Ze scheurde het blaadje los en schoof het onder de deur door. Daarna huppelde ze een trap af en pakte het boekje opnieuw. In keurige blokletters schreef ze haar naam en het nummer van haar werk op, trok het velletje voorzichtig los, vouwde het dicht en schoof het rustig onder Fionns deur door.

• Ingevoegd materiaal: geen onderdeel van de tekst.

-- pv_equiv track=rewrite | github.com/Jaeha0526/alphazero_clique | track_edge_coloring.py | edge_to_action
-- ===== SOURCE A (Python) =====
-- def edge_to_action(i, j, n):
--     """Convert vertex pair to action index."""
--     if i > j:
--         i, j = j, i
--     count = 0
--     for vi in range(n):
--         for vj in range(vi + 1, n):
--             if vi == i and vj == j:
--                 return count
--             count += 1
--     return -1
-- ===== SOURCE B (Python) =====
-- def edge_to_action(i, j, n):
--     """Convert vertex pair to action index."""
--     lo, hi = (j, i) if i > j else (i, j)
--     if 0 <= lo < hi < n:
--         return lo * n - lo * (lo + 1) // 2 + (hi - lo - 1)
--     return -1
-- ===== Notes on version B (the rewrite author's own statement) =====
-- stated objective: faster
-- what changed: Replaces the nested scan over all vertex pairs with a closed-form arithmetic index lo*n - lo*(lo+1)//2 + (hi-lo-1) guarded by a bounds check.
import Mathlib
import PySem

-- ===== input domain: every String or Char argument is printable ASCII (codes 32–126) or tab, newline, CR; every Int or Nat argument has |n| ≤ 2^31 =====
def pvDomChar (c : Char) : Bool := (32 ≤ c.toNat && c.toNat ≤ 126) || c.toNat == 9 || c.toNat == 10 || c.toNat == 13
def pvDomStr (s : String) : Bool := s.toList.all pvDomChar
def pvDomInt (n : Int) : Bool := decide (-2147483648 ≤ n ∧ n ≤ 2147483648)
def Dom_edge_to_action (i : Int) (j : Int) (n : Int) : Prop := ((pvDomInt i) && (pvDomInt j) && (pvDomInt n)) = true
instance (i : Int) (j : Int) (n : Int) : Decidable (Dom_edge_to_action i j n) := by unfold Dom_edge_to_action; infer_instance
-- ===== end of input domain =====

-- B replaces A's quadratic nested scan over all vertex pairs with a closed-form arithmetic index (bounds-checked); equivalence is total.

-- ===== PORT A =====
-- inner loop: 'for vj in range(vi+1, n): if vi == i and vj == j: return count; count += 1'
-- first component = early-returned count (if any), second = count after the loop
def edgeInner (i : Int) (j : Int) (vi : Int) : List Int → Int → Option Int × Int
  | [], c => (none, c)
  | vj :: rest, c =>
    if vi = i ∧ vj = j then (some c, c) else edgeInner i j vi rest (c + 1)

-- outer loop: 'for vi in range(n): …' with the early return propagated; 'return -1' at the end
def edgeOuter (i : Int) (j : Int) (n : Int) : List Int → Int → Int
  | [], _ => -1
  | vi :: rest, c =>
    let res := edgeInner i j vi (PySem.List.pyRange (vi + 1) n 1) c
    res.1.getD (edgeOuter i j n rest res.2)

def edge_to_action (i : Int) (j : Int) (n : Int) : Int :=
  let p := if i > j then (j, i) else (i, j)
  edgeOuter p.1 p.2 n (PySem.List.pyRange 0 n 1) 0

-- ===== PORT B =====
def edge_to_action_alt (i : Int) (j : Int) (n : Int) : Int :=
  let p := if i > j then (j, i) else (i, j)
  if 0 ≤ p.1 ∧ p.1 < p.2 ∧ p.2 < n then
    p.1 * n - PySem.Int.floordiv (p.1 * (p.1 + 1)) 2 + (p.2 - p.1 - 1)
  else -1

-- ===== PRECONDITION & SPEC =====
def Spec_edge_to_action (i : Int) (j : Int) (n : Int) (out : Int) : Prop := out = edge_to_action_alt i j n
instance (i : Int) (j : Int) (n : Int) (out : Int) : Decidable (Spec_edge_to_action i j n out) := by unfold Spec_edge_to_action; infer_instance

-- ===== CLAIM (what is proved, stated in full; the proofs are below) =====
def Claim_equal_edge_to_action : Prop := ∀ (i : Int) (j : Int) (n : Int), Dom_edge_to_action i j n → Spec_edge_to_action i j n (edge_to_action i j n)

-- ===== LEMMAS AND PROOFS =====

-- inner loop misses every element when vi ≠ i; count advances by the length
theorem edgeInner_miss (i j vi : Int) (h : vi ≠ i) :
    ∀ (L : List Int) (c : Int), edgeInner i j vi L c = (none, c + L.length) := by
  intro L
  induction L with
  | nil => intro c; simp [edgeInner]
  | cons a rest ih =>
    intro c
    rw [edgeInner, if_neg (show ¬(vi = i ∧ a = j) from fun hc => h hc.1), ih]
    simp [Prod.ext_iff]
    ring

-- inner loop over range(a, b) with vi = i: hit exactly when a ≤ j < b
theorem edgeInner_range (i j a b c : Int) :
    edgeInner i j i (PySem.List.pyRange a b 1) c =
      if a ≤ j ∧ j < b then (some (c + (j - a)), c + (j - a))
      else (none, c + max (b - a) 0) := by
  by_cases hab : b ≤ a
  · rw [PySem.List.pyRange_one_eq_nil hab]
    have hno : ¬ (a ≤ j ∧ j < b) := by omega
    rw [if_neg hno]
    simp [edgeInner, Prod.ext_iff]
    omega
  · rw [not_le] at hab
    rw [PySem.List.pyRange_one_cons hab]
    by_cases hj : j = a
    · subst hj
      have hyes : j ≤ j ∧ j < b := ⟨le_refl j, hab⟩
      rw [if_pos hyes, edgeInner, if_pos ⟨rfl, rfl⟩]
      simp
    · rw [edgeInner, if_neg (show ¬(i = i ∧ a = j) from fun hc => hj hc.2.symm),
          edgeInner_range i j (a + 1) b (c + 1)]
      by_cases h2 : a ≤ j ∧ j < b
      · have h3 : a + 1 ≤ j ∧ j < b := by omega
        rw [if_pos h3, if_pos h2]
        simp [Prod.ext_iff]
        ring
      · have h3 : ¬ (a + 1 ≤ j ∧ j < b) := by omega
        rw [if_neg h3, if_neg h2]
        simp [Prod.ext_iff]
        omega
termination_by (b - a).toNat
decreasing_by omega

-- degenerate case i = j: the outer loop never finds the pair
theorem edgeOuter_diag (i n : Int) :
    ∀ (L : List Int) (c : Int), edgeOuter i i n L c = -1 := by
  intro L
  induction L with
  | nil => intro c; simp [edgeOuter]
  | cons a rest ih =>
    intro c
    by_cases ha : a = i
    · subst ha
      rw [edgeOuter]
      rw [edgeInner_range, if_neg (show ¬(a + 1 ≤ a ∧ a < n) by omega)]
      simpa using ih _
    · rw [edgeOuter, edgeInner_miss i i a ha]
      simpa using ih _

-- (i-a)*(2n-i-a-1) is always even
theorem even_key (i a n : Int) : Even ((i - a) * (2 * n - i - a - 1)) := by
  rcases Int.even_or_odd (i - a) with he | ho
  · exact he.mul_right _
  · obtain ⟨k, hk⟩ := ho
    have h2 : 2 * n - i - a - 1 = 2 * (n - a - k - 1) := by omega
    rw [h2]
    exact (even_two_mul (n - a - k - 1)).mul_left _

-- main invariant: outer loop over range(a, n), with 2*q = (i-a)*(2n-i-a-1) pairs already counted
theorem edgeOuter_range (i j n : Int) (hij : i < j) :
    ∀ (a : Int) (c q : Int), 2 * q = (i - a) * (2 * n - i - a - 1) →
      edgeOuter i j n (PySem.List.pyRange a n 1) c =
        if a ≤ i ∧ j < n then c + q + (j - i - 1) else -1 := by
  intro a
  induction hd : (n - a).toNat using Nat.strong_induction_on generalizing a with
  | _ d ih =>
  intro c q hq
  by_cases han : n ≤ a
  · rw [PySem.List.pyRange_one_eq_nil han,
        if_neg (show ¬ (a ≤ i ∧ j < n) by omega)]
    simp [edgeOuter]
  · rw [not_le] at han
    obtain ⟨q', hq'e⟩ := even_key i (a + 1) n
    have hq' : 2 * q' = (i - (a + 1)) * (2 * n - i - (a + 1) - 1) := by linarith
    rw [PySem.List.pyRange_one_cons han]
    by_cases hai : a = i
    · subst hai
      rw [edgeOuter, edgeInner_range]
      by_cases hjn : j < n
      · rw [if_pos (show a + 1 ≤ j ∧ j < n by omega),
            if_pos (show a ≤ a ∧ j < n from ⟨le_refl a, hjn⟩)]
        have hq0 : q = 0 := by nlinarith [hq]
        simp
        omega
      · rw [if_neg (show ¬ (a + 1 ≤ j ∧ j < n) by omega)]
        simp only [Option.getD_none]
        rw [ih (n - (a + 1)).toNat (by omega) (a + 1) rfl _ q' hq',
            if_neg (show ¬ (a + 1 ≤ a ∧ j < n) by omega),
            if_neg (show ¬ (a ≤ a ∧ j < n) by omega)]
    · rw [edgeOuter, edgeInner_miss i j a hai]
      simp only [Option.getD_none]
      rw [ih (n - (a + 1)).toNat (by omega) (a + 1) rfl _ q' hq']
      have hlen : ((PySem.List.pyRange (a + 1) n 1).length : Int) = n - a - 1 := by
        rw [PySem.List.length_pyRange_one]; omega
      by_cases hc : a ≤ i ∧ j < n
      · rw [if_pos (show a + 1 ≤ i ∧ j < n from ⟨by omega, hc.2⟩), if_pos hc, hlen]
        have key : (i - a) * (2 * n - i - a - 1)
            = (i - (a + 1)) * (2 * n - i - (a + 1) - 1) + 2 * (n - a - 1) := by ring
        have hqq : q = q' + (n - a - 1) := by linarith
        omega
      · rw [if_neg (show ¬ (a + 1 ≤ i ∧ j < n) by omega), if_neg hc]

theorem edge_total (i j n : Int) : edge_to_action i j n = edge_to_action_alt i j n := by
  have main : ∀ lo hi : Int, lo ≤ hi →
      edgeOuter lo hi n (PySem.List.pyRange 0 n 1) 0 =
        (if 0 ≤ lo ∧ lo < hi ∧ hi < n then
          lo * n - PySem.Int.floordiv (lo * (lo + 1)) 2 + (hi - lo - 1)
        else -1) := by
    intro lo hi hle
    rcases eq_or_lt_of_le hle with heq | hlt
    · rw [← heq, edgeOuter_diag,
          if_neg (show ¬ (0 ≤ lo ∧ lo < lo ∧ lo < n) by omega)]
    · obtain ⟨q, hqe⟩ := even_key lo 0 n
      have hq : 2 * q = (lo - 0) * (2 * n - lo - 0 - 1) := by linarith
      rw [edgeOuter_range lo hi n hlt 0 0 q hq]
      by_cases hc : 0 ≤ lo ∧ hi < n
      · rw [if_pos hc, if_pos (show 0 ≤ lo ∧ lo < hi ∧ hi < n from ⟨hc.1, hlt, hc.2⟩)]
        rw [PySem.Int.floordiv_eq_ediv_of_pos (by omega)]
        have heven : lo * (lo + 1) % 2 = 0 := by
          rcases Int.even_or_odd lo with he | ho
          · obtain ⟨k, hk⟩ := he
            have : lo * (lo + 1) = 2 * (k * (lo + 1)) := by rw [hk]; ring
            rw [this]; omega
          · obtain ⟨k, hk⟩ := ho
            have : lo * (lo + 1) = 2 * (lo * (k + 1)) := by rw [hk]; ring
            rw [this]; omega
        have hq2 : 2 * q = 2 * (lo * n) - lo * (lo + 1) := by linarith
        omega
      · rw [if_neg hc, if_neg (show ¬ (0 ≤ lo ∧ lo < hi ∧ hi < n) by omega)]
  unfold edge_to_action edge_to_action_alt
  by_cases h : i > j
  · simp only [if_pos h]
    exact main j i (by omega)
  · simp only [if_neg h]
    exact main i j (by omega)

-- ===== VERDICT (by name: the statement is the Claim_ definition above) =====
theorem edge_to_action_spec : Claim_equal_edge_to_action := by
  intro i j n _
  unfold Spec_edge_to_action
  exact edge_total i j n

Ze lagen in elkaars armen, met Lydia’s hoofd op Andreis brede borst en zijn vingers in haar warrige krullenbos.
‘Ik snap er niets van,’ zei Andrei peinzend. ‘Ik heb toch echt een hekel aan je.’
‘Mmm. En ik aan jou.’
‘Je hebt zulke slechte manieren.’
‘En jij hebt geen gevoel voor humor.’
‘Kun je me dan uitleggen waarom dit gebeurt?’
‘Geen flauwe notie.’
‘Hè?’
Ze zuchtte. ‘Waarschijnlijk omdat jouw vriendinnetje een beroepsmaagd is en deze flat veel te klein.’
De betovering ebde langzaam weg.
Ze stapte uit bed, viste haar kleren uit de vier hoeken van de kamer en bleef bij de deur staan. Ze deed geen poging om zichzelf te bedekken. Laat hem maar kijken. Maar eerlijk is eerlijk, hij bleef ook open en bloot op dat bed liggen, met het dekbed op de vloer, een arm onder zijn hoofd en zijn harde gespierde lijf in volle glorie. ‘Dit was de laatste keer,’ zei ze. ‘Heb je me gehoord? Als het weer gebeurt ga ik verhuizen. De deur uit,’ benadrukte ze. ‘Dan zullen jullie een andere huisgenoot moeten zoeken, en vergeet even niet hoeveel moeite dat de vorige keer heeft gekost. Je zult moeten adverteren in het Kabouterblad.’